• [Your assignment]: Within the data that follows, set down exactly the lines from the one containing "have heq : origin = List.replicate 0" through the one containing "exact result_core state action origin dest _ 0", both ends included.

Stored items
************

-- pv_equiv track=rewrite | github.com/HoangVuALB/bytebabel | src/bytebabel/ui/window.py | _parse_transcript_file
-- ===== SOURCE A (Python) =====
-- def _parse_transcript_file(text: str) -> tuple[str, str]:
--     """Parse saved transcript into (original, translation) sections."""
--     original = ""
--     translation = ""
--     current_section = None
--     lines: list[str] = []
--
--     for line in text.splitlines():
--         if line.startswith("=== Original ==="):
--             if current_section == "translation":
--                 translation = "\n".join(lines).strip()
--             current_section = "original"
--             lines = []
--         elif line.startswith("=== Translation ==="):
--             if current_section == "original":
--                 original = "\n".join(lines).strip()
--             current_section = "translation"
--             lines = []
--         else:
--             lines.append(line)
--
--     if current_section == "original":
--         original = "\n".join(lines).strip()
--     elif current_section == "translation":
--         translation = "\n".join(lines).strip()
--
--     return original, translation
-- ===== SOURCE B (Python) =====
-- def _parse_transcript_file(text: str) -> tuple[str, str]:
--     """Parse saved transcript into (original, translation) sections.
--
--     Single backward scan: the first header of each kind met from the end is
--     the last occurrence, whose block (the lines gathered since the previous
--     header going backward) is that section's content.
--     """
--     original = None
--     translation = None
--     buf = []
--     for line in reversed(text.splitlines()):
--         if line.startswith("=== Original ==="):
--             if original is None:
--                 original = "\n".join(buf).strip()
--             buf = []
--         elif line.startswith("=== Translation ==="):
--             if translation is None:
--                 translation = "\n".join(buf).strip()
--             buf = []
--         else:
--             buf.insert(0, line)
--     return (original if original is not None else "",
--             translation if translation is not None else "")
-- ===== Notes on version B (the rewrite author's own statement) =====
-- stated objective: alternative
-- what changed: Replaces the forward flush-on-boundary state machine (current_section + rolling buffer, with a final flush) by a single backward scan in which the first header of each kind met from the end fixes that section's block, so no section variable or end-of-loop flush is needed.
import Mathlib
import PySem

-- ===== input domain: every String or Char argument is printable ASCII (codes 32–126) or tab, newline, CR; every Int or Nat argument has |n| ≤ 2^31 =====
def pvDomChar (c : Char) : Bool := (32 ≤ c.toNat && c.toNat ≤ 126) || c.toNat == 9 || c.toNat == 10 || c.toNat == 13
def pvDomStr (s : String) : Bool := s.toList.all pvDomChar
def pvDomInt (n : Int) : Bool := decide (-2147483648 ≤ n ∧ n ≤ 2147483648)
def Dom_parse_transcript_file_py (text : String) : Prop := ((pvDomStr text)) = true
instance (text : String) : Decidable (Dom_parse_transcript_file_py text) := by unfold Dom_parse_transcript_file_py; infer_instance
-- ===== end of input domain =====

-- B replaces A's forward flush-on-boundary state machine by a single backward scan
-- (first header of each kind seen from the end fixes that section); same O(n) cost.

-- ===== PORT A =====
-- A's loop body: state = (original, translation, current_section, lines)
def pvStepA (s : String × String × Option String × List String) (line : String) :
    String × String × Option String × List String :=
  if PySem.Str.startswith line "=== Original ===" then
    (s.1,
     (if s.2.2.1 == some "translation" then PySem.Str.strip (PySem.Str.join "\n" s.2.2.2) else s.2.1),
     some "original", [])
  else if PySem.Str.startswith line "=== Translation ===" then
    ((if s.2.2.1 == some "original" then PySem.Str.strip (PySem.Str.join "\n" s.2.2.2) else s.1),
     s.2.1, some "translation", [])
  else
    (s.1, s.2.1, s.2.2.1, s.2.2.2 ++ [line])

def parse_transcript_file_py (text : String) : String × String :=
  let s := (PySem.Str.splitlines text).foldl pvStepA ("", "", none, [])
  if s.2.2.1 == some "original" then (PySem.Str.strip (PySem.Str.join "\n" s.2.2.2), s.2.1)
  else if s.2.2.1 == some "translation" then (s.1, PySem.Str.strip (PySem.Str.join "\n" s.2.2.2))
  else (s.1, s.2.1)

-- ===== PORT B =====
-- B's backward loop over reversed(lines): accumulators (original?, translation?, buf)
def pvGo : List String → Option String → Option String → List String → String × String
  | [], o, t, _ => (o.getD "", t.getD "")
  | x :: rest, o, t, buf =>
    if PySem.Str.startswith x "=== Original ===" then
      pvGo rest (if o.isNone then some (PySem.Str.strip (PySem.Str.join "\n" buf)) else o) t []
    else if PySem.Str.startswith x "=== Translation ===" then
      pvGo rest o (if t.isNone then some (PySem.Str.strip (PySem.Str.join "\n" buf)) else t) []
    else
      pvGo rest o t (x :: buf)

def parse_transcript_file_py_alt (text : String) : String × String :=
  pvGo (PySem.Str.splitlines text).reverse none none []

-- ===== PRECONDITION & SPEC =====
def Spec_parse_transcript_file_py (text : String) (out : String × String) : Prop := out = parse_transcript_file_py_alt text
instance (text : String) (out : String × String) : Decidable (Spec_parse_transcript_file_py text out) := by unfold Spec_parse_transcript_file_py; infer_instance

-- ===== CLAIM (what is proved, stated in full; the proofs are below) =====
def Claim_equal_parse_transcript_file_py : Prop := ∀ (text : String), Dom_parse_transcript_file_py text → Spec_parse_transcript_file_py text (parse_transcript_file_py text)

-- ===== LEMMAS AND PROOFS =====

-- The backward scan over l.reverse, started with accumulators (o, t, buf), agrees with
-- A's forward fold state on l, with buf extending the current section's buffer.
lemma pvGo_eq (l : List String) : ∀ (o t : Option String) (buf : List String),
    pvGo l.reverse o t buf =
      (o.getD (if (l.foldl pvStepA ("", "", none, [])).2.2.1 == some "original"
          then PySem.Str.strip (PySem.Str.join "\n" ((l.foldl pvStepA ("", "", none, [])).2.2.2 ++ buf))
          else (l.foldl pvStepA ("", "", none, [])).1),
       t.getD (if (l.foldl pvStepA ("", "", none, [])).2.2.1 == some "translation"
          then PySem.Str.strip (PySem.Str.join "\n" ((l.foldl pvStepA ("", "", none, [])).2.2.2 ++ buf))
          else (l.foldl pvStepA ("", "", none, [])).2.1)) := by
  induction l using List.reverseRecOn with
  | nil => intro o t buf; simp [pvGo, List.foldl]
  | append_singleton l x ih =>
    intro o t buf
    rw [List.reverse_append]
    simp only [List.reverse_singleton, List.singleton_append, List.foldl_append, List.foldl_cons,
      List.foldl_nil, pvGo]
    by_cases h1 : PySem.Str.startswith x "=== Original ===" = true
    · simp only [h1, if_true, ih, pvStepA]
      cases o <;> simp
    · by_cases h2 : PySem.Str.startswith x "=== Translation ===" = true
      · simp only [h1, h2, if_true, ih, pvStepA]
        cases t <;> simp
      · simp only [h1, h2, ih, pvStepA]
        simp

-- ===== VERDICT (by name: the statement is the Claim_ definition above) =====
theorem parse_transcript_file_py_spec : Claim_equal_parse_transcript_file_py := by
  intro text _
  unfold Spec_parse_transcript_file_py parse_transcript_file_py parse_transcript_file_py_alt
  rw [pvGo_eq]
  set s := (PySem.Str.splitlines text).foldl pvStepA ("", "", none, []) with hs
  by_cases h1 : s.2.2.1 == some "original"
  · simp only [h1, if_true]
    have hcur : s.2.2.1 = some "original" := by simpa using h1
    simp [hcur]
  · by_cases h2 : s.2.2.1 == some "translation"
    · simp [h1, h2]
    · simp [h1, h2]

************

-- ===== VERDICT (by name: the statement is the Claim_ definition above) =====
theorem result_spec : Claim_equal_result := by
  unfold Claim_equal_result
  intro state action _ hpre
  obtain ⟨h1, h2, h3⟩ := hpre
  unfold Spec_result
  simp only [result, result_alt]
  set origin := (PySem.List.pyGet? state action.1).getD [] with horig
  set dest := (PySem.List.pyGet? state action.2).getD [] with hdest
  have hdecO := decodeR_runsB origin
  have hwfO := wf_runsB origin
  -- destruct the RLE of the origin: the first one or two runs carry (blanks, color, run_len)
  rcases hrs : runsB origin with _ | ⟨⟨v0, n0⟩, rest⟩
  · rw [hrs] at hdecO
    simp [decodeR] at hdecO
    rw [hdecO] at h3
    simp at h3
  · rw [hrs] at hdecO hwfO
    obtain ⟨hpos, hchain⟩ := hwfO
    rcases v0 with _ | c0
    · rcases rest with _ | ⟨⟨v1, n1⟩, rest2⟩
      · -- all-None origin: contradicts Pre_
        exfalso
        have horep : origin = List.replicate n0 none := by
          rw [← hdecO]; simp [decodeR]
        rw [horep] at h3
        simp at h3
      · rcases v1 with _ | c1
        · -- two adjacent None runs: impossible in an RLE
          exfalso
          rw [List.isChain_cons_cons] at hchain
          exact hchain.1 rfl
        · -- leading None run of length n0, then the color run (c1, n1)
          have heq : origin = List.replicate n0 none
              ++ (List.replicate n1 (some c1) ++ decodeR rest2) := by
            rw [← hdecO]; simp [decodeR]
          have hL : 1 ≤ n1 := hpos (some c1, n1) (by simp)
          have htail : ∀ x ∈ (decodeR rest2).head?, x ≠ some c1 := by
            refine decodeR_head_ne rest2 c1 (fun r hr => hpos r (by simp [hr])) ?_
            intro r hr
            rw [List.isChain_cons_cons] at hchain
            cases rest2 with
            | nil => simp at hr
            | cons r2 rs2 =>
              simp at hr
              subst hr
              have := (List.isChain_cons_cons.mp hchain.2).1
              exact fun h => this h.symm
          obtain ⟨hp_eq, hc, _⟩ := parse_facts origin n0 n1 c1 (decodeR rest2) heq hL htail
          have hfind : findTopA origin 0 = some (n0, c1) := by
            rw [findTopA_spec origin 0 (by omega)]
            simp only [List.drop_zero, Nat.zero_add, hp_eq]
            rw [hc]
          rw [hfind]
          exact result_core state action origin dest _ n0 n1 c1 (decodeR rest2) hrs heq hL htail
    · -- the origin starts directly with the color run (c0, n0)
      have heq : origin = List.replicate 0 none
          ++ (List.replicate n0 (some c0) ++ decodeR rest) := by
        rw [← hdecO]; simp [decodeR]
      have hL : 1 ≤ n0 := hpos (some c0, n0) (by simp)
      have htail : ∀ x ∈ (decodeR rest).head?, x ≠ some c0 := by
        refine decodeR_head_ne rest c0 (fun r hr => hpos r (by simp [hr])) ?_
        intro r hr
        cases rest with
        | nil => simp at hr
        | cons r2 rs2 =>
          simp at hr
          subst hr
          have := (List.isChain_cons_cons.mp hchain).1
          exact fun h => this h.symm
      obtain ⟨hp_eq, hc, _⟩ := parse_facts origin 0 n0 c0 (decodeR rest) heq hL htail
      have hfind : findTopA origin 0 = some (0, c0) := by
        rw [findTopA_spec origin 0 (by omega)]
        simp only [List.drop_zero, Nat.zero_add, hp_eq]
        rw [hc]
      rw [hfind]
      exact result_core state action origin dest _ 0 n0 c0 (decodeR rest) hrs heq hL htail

************

• [Answer for this exercise]:
      have heq : origin = List.replicate 0 none
          ++ (List.replicate n0 (some c0) ++ decodeR rest) := by
        rw [← hdecO]; simp [decodeR]
      have hL : 1 ≤ n0 := hpos (some c0, n0) (by simp)
      have htail : ∀ x ∈ (decodeR rest).head?, x ≠ some c0 := by
        refine decodeR_head_ne rest c0 (fun r hr => hpos r (by simp [hr])) ?_
        intro r hr
        cases rest with
        | nil => simp at hr
        | cons r2 rs2 =>
          simp at hr
          subst hr
          have := (List.isChain_cons_cons.mp hchain).1
          exact fun h => this h.symm
      obtain ⟨hp_eq, hc, _⟩ := parse_facts origin 0 n0 c0 (decodeR rest) heq hL htail
      have hfind : findTopA origin 0 = some (0, c0) := by
        rw [findTopA_spec origin 0 (by omega)]
        simp only [List.drop_zero, Nat.zero_add, hp_eq]
        rw [hc]
      rw [hfind]
      exact result_core state action origin dest _ 0 n0 c0 (decodeR rest) hrs heq hL htail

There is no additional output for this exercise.